The Economist looks at the forces shaping, and being shaped by, the massive Nine Elms redevelopment project in central London. The city's green belt means the development will be three times more dense than the city as a whole; foreign money assures the project will be built, and the housing will sell; and a change in the local-government financing rules has earned the project the backing of local authorities.
"The development will not just transform central London. It will also illustrate some of the flaws in the way the city is run," says The Economist.

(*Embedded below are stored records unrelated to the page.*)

-- pv_equiv track=rewrite | github.com/tmuteke/py-convolution | convolution.py | hn_delays
-- ===== SOURCE A (Python) =====
-- def hn_delays(zeros, hn):
--     hn_delays = []
--     z = 0
--     while z <= len(zeros):
--         hn_delays.append(hn[:])
--         zeros_back = []
--         zeros_front = []
--         for x in range(len(zeros) - z):
--             zeros_back.append(0)
--         for y in range(z):
--             zeros_front.append(0)
--         hn_delays[z] += zeros_back
--         hn_delays[z] = zeros_front + hn_delays[z]
--         z += 1
--     return hn_delays
-- ===== SOURCE B (Python) =====
-- def hn_delays(zeros, hn):
--     n = len(zeros)
--     padded = [0] * n + list(hn) + [0] * n
--     width = len(hn) + n
--     return [padded[n - z : n - z + width] for z in range(n + 1)]
-- ===== Notes on version B (the rewrite author's own statement) =====
-- stated objective: alternative
-- what changed: B builds one zero-padded buffer once and emits every row as a sliding-window slice of it, instead of constructing two fresh zero lists element-by-element and concatenating three pieces per row.
import Mathlib
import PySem

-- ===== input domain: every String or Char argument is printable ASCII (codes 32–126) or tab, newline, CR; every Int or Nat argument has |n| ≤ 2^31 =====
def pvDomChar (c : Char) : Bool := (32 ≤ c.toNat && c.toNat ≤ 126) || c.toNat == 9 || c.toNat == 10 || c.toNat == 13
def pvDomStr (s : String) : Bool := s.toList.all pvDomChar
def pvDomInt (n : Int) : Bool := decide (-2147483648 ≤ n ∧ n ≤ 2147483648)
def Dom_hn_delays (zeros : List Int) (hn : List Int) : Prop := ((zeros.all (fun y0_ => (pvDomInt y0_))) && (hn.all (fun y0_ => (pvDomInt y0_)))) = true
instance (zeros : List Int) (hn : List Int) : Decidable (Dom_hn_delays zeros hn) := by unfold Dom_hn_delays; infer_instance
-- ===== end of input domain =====

-- B builds one zero-padded buffer and emits each row as a sliding-window slice of it; A concatenates freshly built zero lists per row (return values proved equal).

-- ===== PORT A =====
def hn_delays (zeros : List Int) (hn : List Int) : List (List Int) :=
  -- while z <= len(zeros): append hn[:]; build zeros_back, zeros_front by append loops;
  -- hn_delays[z] += zeros_back; hn_delays[z] = zeros_front + hn_delays[z]
  (PySem.List.pyRange 0 ((zeros.length : Int) + 1) 1).foldl (fun acc z =>
    let row := hn
    let zeros_back := (PySem.List.pyRange 0 ((zeros.length : Int) - z) 1).foldl
      (fun a _ => a ++ [(0 : Int)]) []
    let zeros_front := (PySem.List.pyRange 0 z 1).foldl
      (fun a _ => a ++ [(0 : Int)]) []
    acc ++ [zeros_front ++ (row ++ zeros_back)]) []

-- ===== PORT B =====
def hn_delays_alt (zeros : List Int) (hn : List Int) : List (List Int) :=
  let n := zeros.length
  let padded := List.replicate n (0 : Int) ++ hn ++ List.replicate n (0 : Int)
  let width := hn.length + n
  (PySem.List.pyRange 0 ((n : Int) + 1) 1).map (fun z =>
    PySem.List.slice padded (some ((n : Int) - z)) (some ((n : Int) - z + (width : Int))))

-- ===== PRECONDITION & SPEC =====
def Spec_hn_delays (zeros : List Int) (hn : List Int) (out : List (List Int)) : Prop := out = hn_delays_alt zeros hn
instance (zeros : List Int) (hn : List Int) (out : List (List Int)) : Decidable (Spec_hn_delays zeros hn out) := by unfold Spec_hn_delays; infer_instance

-- ===== CLAIM (what is proved, stated in full; the proofs are below) =====
def Claim_equal_hn_delays : Prop := ∀ (zeros : List Int) (hn : List Int), Dom_hn_delays zeros hn → Spec_hn_delays zeros hn (hn_delays zeros hn)

-- ===== LEMMAS AND PROOFS =====

theorem pv_foldl_zeros (l : List Int) (acc : List Int) :
    l.foldl (fun a _ => a ++ [(0 : Int)]) acc = acc ++ List.replicate l.length 0 := by
  induction l generalizing acc with
  | nil => simp
  | cons x xs ih => simp [List.foldl_cons, ih, List.replicate_succ, List.append_assoc]

theorem pv_foldl_map {α β : Type} (f : α → β) (l : List α) (acc : List β) :
    l.foldl (fun a x => a ++ [f x]) acc = acc ++ l.map f := by
  induction l generalizing acc with
  | nil => simp
  | cons x xs ih => simp [List.foldl_cons, ih]

-- canonical row: z leading zeros, hn, n-z trailing zeros
theorem pv_A_row (n : ℕ) (k : ℕ) :
    (PySem.List.pyRange 0 ((n : Int) - (k : Int)) 1).foldl (fun a _ => a ++ [(0 : Int)]) [] = List.replicate (n - k) 0 ∧
    (PySem.List.pyRange 0 ((k : Int)) 1).foldl (fun a _ => a ++ [(0 : Int)]) [] = List.replicate k 0 := by
  constructor <;> rw [pv_foldl_zeros] <;> simp [PySem.List.length_pyRange_one]

theorem pv_B_row (n : ℕ) (hn : List Int) (k : ℕ) (hk : k ≤ n) :
    PySem.List.slice (List.replicate n (0 : Int) ++ hn ++ List.replicate n 0)
      (some ((n : Int) - (k : Int))) (some ((n : Int) - (k : Int) + ((hn.length + n : ℕ) : Int)))
    = List.replicate k 0 ++ hn ++ List.replicate (n - k) 0 := by
  have h0 : (0 : Int) ≤ (n : Int) - (k : Int) := by omega
  rw [PySem.List.slice_toNat _ h0 (by omega)]
  have h1 : ((n : Int) - (k : Int)).toNat = n - k := by omega
  have h2 : ((n : Int) - (k : Int) + ((hn.length + n : ℕ) : Int)).toNat = n - k + (hn.length + n) := by omega
  rw [h1, h2]
  have hd : (List.replicate n (0 : Int) ++ hn ++ List.replicate n 0).drop (n - k)
      = List.replicate k 0 ++ hn ++ List.replicate n 0 := by
    rw [List.append_assoc, List.drop_append_of_le_length (by simp)]
    rw [List.drop_replicate, ← List.append_assoc]
    have : n - (n - k) = k := by omega
    rw [this]
  rw [hd]
  have hw : n - k + (hn.length + n) - (n - k) = hn.length + n := by omega
  rw [hw, List.append_assoc, List.take_append, List.take_replicate, List.take_append, List.take_replicate]
  simp only [List.length_replicate]
  have m1 : min (hn.length + n) k = k := by omega
  have m2 : hn.length + n - k - hn.length = n - k := by omega
  have m3 : min (n - k) n = n - k := by omega
  rw [m1, m2, m3, List.take_of_length_le (by omega : hn.length ≤ hn.length + n - k), List.append_assoc]

theorem hn_delays_eq (zeros hn : List Int) :
    hn_delays zeros hn = hn_delays_alt zeros hn := by
  unfold hn_delays hn_delays_alt
  rw [pv_foldl_map (fun z => ((PySem.List.pyRange 0 z 1).foldl (fun a _ => a ++ [(0 : Int)]) []) ++ (hn ++ (PySem.List.pyRange 0 ((zeros.length : Int) - z) 1).foldl (fun a _ => a ++ [(0 : Int)]) []))]
  simp only [List.nil_append]
  apply List.map_congr_left
  intro z hz
  rw [PySem.List.mem_pyRange_one] at hz
  obtain ⟨hz0, hz1⟩ := hz
  obtain ⟨k, rfl⟩ : ∃ k : ℕ, z = (k : Int) := ⟨z.toNat, by omega⟩
  have hk : k ≤ zeros.length := by exact_mod_cast by omega
  obtain ⟨hb, hf⟩ := pv_A_row zeros.length k
  rw [hb, hf, pv_B_row zeros.length hn k hk]
  simp [List.append_assoc]

-- ===== VERDICT (by name: the statement is the Claim_ definition above) =====
theorem hn_delays_spec : Claim_equal_hn_delays := by
  intro zeros hn _
  unfold Spec_hn_delays
  exact hn_delays_eq zeros hn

"Over time, the city’s organic growth has given it an informal charm. But when a lot of new buildings are going up in one place at once, there is something to be said for a more formal plan. That can happen more easily where there is a single landowner, as at Canary Wharf, than where ownership is fragmented, as at Nine Elms."
"Helen Fisher, Nine Elms’s programme director, describes the planning framework as 'tight-loose'. It is, she says, very prescriptive about some things, such as height and sight-lines to the river, while enabling a 'creative mix' of designs."
"Nine Elms will probably work better financially than aesthetically. A part of town that has not entirely shed its industrial heritage (the sewage works and the waste dump will remain, snuggled up beside the swanky new flats) is always a risky investment, but Nine Elms’s location is in its favour, as is the continued growth in emerging markets that is driving the London property market."